Bozizé: Constituição guineense permite ou não extradição?
2 de maio de 2024Um Tribunal Penal Especial da República Centro Africana lançou um mandado de captura internacional contra o ex-Presidente do país, François Bozizé, exilado em Bissau, desde março de 2023.
O chefe de Estado guineense, Umaro Sissoco Embalo, diz que a Guiné-Bissau não vai extraditar Bozizé e justifica que a lei do país não permite a extradição.
Em declarações à DW, o jurista Roberto Indeque explica que a Constituição guineense só não permite extradição por motivos de perseguição política. E que, se for provado que foram cometidos crimes transnacionais, a legislação permite, sim, que a pessoa seja extraditada.
O jurista diz que não fica bem para a Guiné-Bissau, à luz da comunidade internacional, em termos diplomáticos e políticos, rejeitar sem fundamentos o cumprimento deste mandado de captura internacional.
DW África: A lei da Guiné-Bissau permite ou não a extradição de uma pessoa que está exilada no país?
Roberto Indeque (RI): Podemos admitir que a nossa lei não permite a extradição de qualquer cidadão estrangeiro exilado aqui na Guiné-Bissau, esse é o primeiro ponto. Na segunda perspetiva, podemos analisar em que moldes foi emitido o mandado de captura internacional e em que condições foi pedida a extradição. Se aquela extradição é apenas por motivos políticos, a nossa Constituição é clara: não permite a extradição.
Agora, se a extradição visa os crimes cometidos pela pessoa em causa, os chamados crimes transnacionais, nomeadamente genocídio, tortura massiva, etc. A ser o caso, aí a nossa Constituição já permite a extradição dessa pessoa. Mas a extradição tem de ocorrer por vias ou canais judiciais, isso significa dizer que a entidade que quiser a extradição tem de intimar o nosso Governo e o nosso Governo interpõe um processo junto do Supremo Tribunal para averiguar até que medida essa pessoa deve ser extraditada, que tipo de crime esta pessoa teria cometido no seu país de origem. De acordo com esta conclusão, o nosso tribunal vai decidir se esta pessoa deve ser ou não extraditada.
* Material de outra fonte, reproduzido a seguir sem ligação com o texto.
-- pv_equiv track=rewrite | github.com/hitbox/scratch | adventofcode/aoc2023/day06.py | solve_charge
-- ===== SOURCE A (Python) =====
-- def solve_charge(duration, record_distance):
--     minimum_charge = record_distance // duration
--     for speed in range(minimum_charge, duration):
--         distance = speed * (duration - speed)
--         if distance > record_distance:
--             yield speed
--             break
--     speed += 1
--     while True:
--         _speed = speed + 1
--         distance = _speed * (duration - _speed)
--         if distance <= record_distance:
--             break
--         speed = _speed
--     yield speed
-- ===== SOURCE B (Python) =====
-- def solve_charge(duration, record_distance):
--     # binary search for the smallest winning speed on the increasing half of the
--     # distance parabola; the largest winning speed follows by symmetry.
--     peak = duration // 2
--     if peak * (duration - peak) <= record_distance:
--         raise ValueError("record cannot be beaten")
--     lo, hi = record_distance // duration, peak
--     # invariant: lo is not a winning speed, hi is
--     while hi - lo > 1:
--         mid = (lo + hi) // 2
--         if mid * (duration - mid) > record_distance:
--             hi = mid
--         else:
--             lo = mid
--     return [hi, duration - hi]
-- ===== Notes on version B (the rewrite author's own statement) =====
-- stated objective: faster
-- what changed: B replaces A's two linear scans (find the first winning speed, then climb one-by-one to the last) by a single binary search for the smallest winning speed on the increasing half of the parabola speed*(duration-speed), obtaining the largest winning speed by symmetry (duration - smallest).
-- intended difference: When exactly one speed beats the record (duration even and record_distance = duration^2/4 - 1), A returns [duration/2, duration/2 + 1] because its second loop yields speed+1 without ever checking it, while B returns the intended [duration/2, duration/2]: duration/2 is the only winning speed. — e.g. on solve_charge(4, 3): A returns [2, 3], B returns [2, 2]
-- outside the precondition, e.g. on solve_charge(3, 2): A returns [3], B raises ValueError; on solve_charge(-3, 10): A returns [-3], B raises ValueError
import Mathlib
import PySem

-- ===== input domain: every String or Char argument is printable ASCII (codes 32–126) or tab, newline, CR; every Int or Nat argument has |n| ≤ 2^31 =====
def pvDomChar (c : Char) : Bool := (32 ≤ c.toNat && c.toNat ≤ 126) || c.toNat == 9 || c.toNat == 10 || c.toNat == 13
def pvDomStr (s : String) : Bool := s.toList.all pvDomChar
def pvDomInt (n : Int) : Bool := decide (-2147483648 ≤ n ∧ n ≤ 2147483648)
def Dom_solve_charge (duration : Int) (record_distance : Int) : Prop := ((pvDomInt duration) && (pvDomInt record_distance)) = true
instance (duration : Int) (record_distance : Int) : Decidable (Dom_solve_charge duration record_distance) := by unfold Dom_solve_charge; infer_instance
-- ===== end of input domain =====

-- B replaces A's two linear scans by one binary search for the smallest winning
-- speed (the largest follows by symmetry of speed*(duration-speed)); equivalence is
-- proved on Pre_ outside D_ (see the one-line comments at Pre_ and D_ below).

-- ===== PORT A =====
-- A's first loop: scan range(minimum_charge, duration) for the first winning speed.
def pvFindWin (duration record_distance : Int) : List Int → Option Int
  | [] => none
  | s :: rest =>
    if record_distance < s * (duration - s) then some s
    else pvFindWin duration record_distance rest

-- A's `while True` loop: keep accepting _speed = speed+1 while it beats the record.
-- Structural recursion on fuel; the fuel chosen by pvClimb dominates the loop length
-- (the loop body runs only while speed+1 < |duration| + |record| + 1).
def pvClimbF (duration record_distance : Int) : Nat → Int → Int
  | 0, t => t  -- never reached: fuel exceeds the number of iterations
  | n + 1, t =>
    if record_distance < (t + 1) * (duration - (t + 1)) then
      pvClimbF duration record_distance n (t + 1)
    else t

def pvClimb (duration record_distance t : Int) : Int :=
  pvClimbF duration record_distance
    (duration.natAbs + record_distance.natAbs + t.natAbs + 2) t

-- Literal transliteration of A.  Where Python raises (duration = 0: ZeroDivisionError;
-- empty range: UnboundLocalError) the port returns [] — those inputs are outside Pre_.
def solve_charge (duration : Int) (record_distance : Int) : List Int :=
  let minimum_charge := PySem.Int.floordiv record_distance duration
  let rng := PySem.List.pyRange minimum_charge duration
  match pvFindWin duration record_distance rng with
  | some speed => [speed, pvClimb duration record_distance (speed + 1)]
  | none =>
    match rng.getLast? with
    | some speed => [pvClimb duration record_distance (speed + 1)]  -- for-loop exhausted: only the second yield happens
    | none => []  -- Python: UnboundLocalError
DW África: Qual é a condição para um político pedir exílio na Guiné-Bissau?
RI: Há duas formas de pedir exílio. A pessoa visada pode requer diretamente às autoridades, invocando os motivos que a levam a pedir exílio e se a nossa autoridade analisar e chegar à conclusão de que efetivamente essa pessoa é vítima de uma perseguição política, pode conceder-lhe um exílio político. Por outro lado, um organismo internacional que vela pelo direitos humanos também pode requer exílio político para uma pessoa que acha que está a ser vítima de uma perseguição política.
DW África: As autoridades podem rogar na legislação do país para defender que não podem entregar a pessoa?
RI: Perfeitamente. À luz do artigo 43. nº 2 da nossa Constituição, de que a nenhum cidadão estrangeiro é permitido a sua extradição por motivos políticos. Se chegar à conclusão de que o pedido de extradição de Bozizé é politico, a nossa Constituição é clara sobre isso. E se for um crime comum, a nossa Constituição não proíbe a extradição, mas remete isso para as instâncias judiciais para averiguar a oportunidade e as circunstâncias de aceitar ou não a extradição de um cidadão estrangeiro.
DW África: Neste caso, a lei guineense previu alguma coisa sobre se um politico pedir exílio e ter o mandado de captura internacional, as autoridades têm o dever ou a obrigação de colaborar e entregar essa pessoa?
RI: Naturalmente que sim, por ser um país membro da comunidade internacionale também um signatário do Tribunal Penal Internacional tem a obrigação efetivamente de colaborar para o bom nome e para o respeito das normas internacionais que o país assumiu voluntariamente, mas antes precisamos de ver os tipo de crimes pelos quais essa pessoa vem sendo indiciada.
Por outro lado, temos de ver em que condições o Bozizé requereu o exílio e em que condições o referido exílio foi aceite.
DW África: Caso as autoridades não cumprirem com a extradição qual é a consequência para país ou qual seria a repercussão deste caso para o país?
RI: As consequências não serão imediatas nem diretas. Elas serão definidas com o tempo. A comunidade internacional pode começar a ver a Guiné-Bissau como um país incumpridor das normas internacionais e das convenções que ele mesmo é signatário. Portanto, não fica bem à luz da comunidade internacional, em termos diplomáticos e políticos, o país rejeitar sem fundamentos o cumprimento deste mandado de captura internacional. Não fica bem.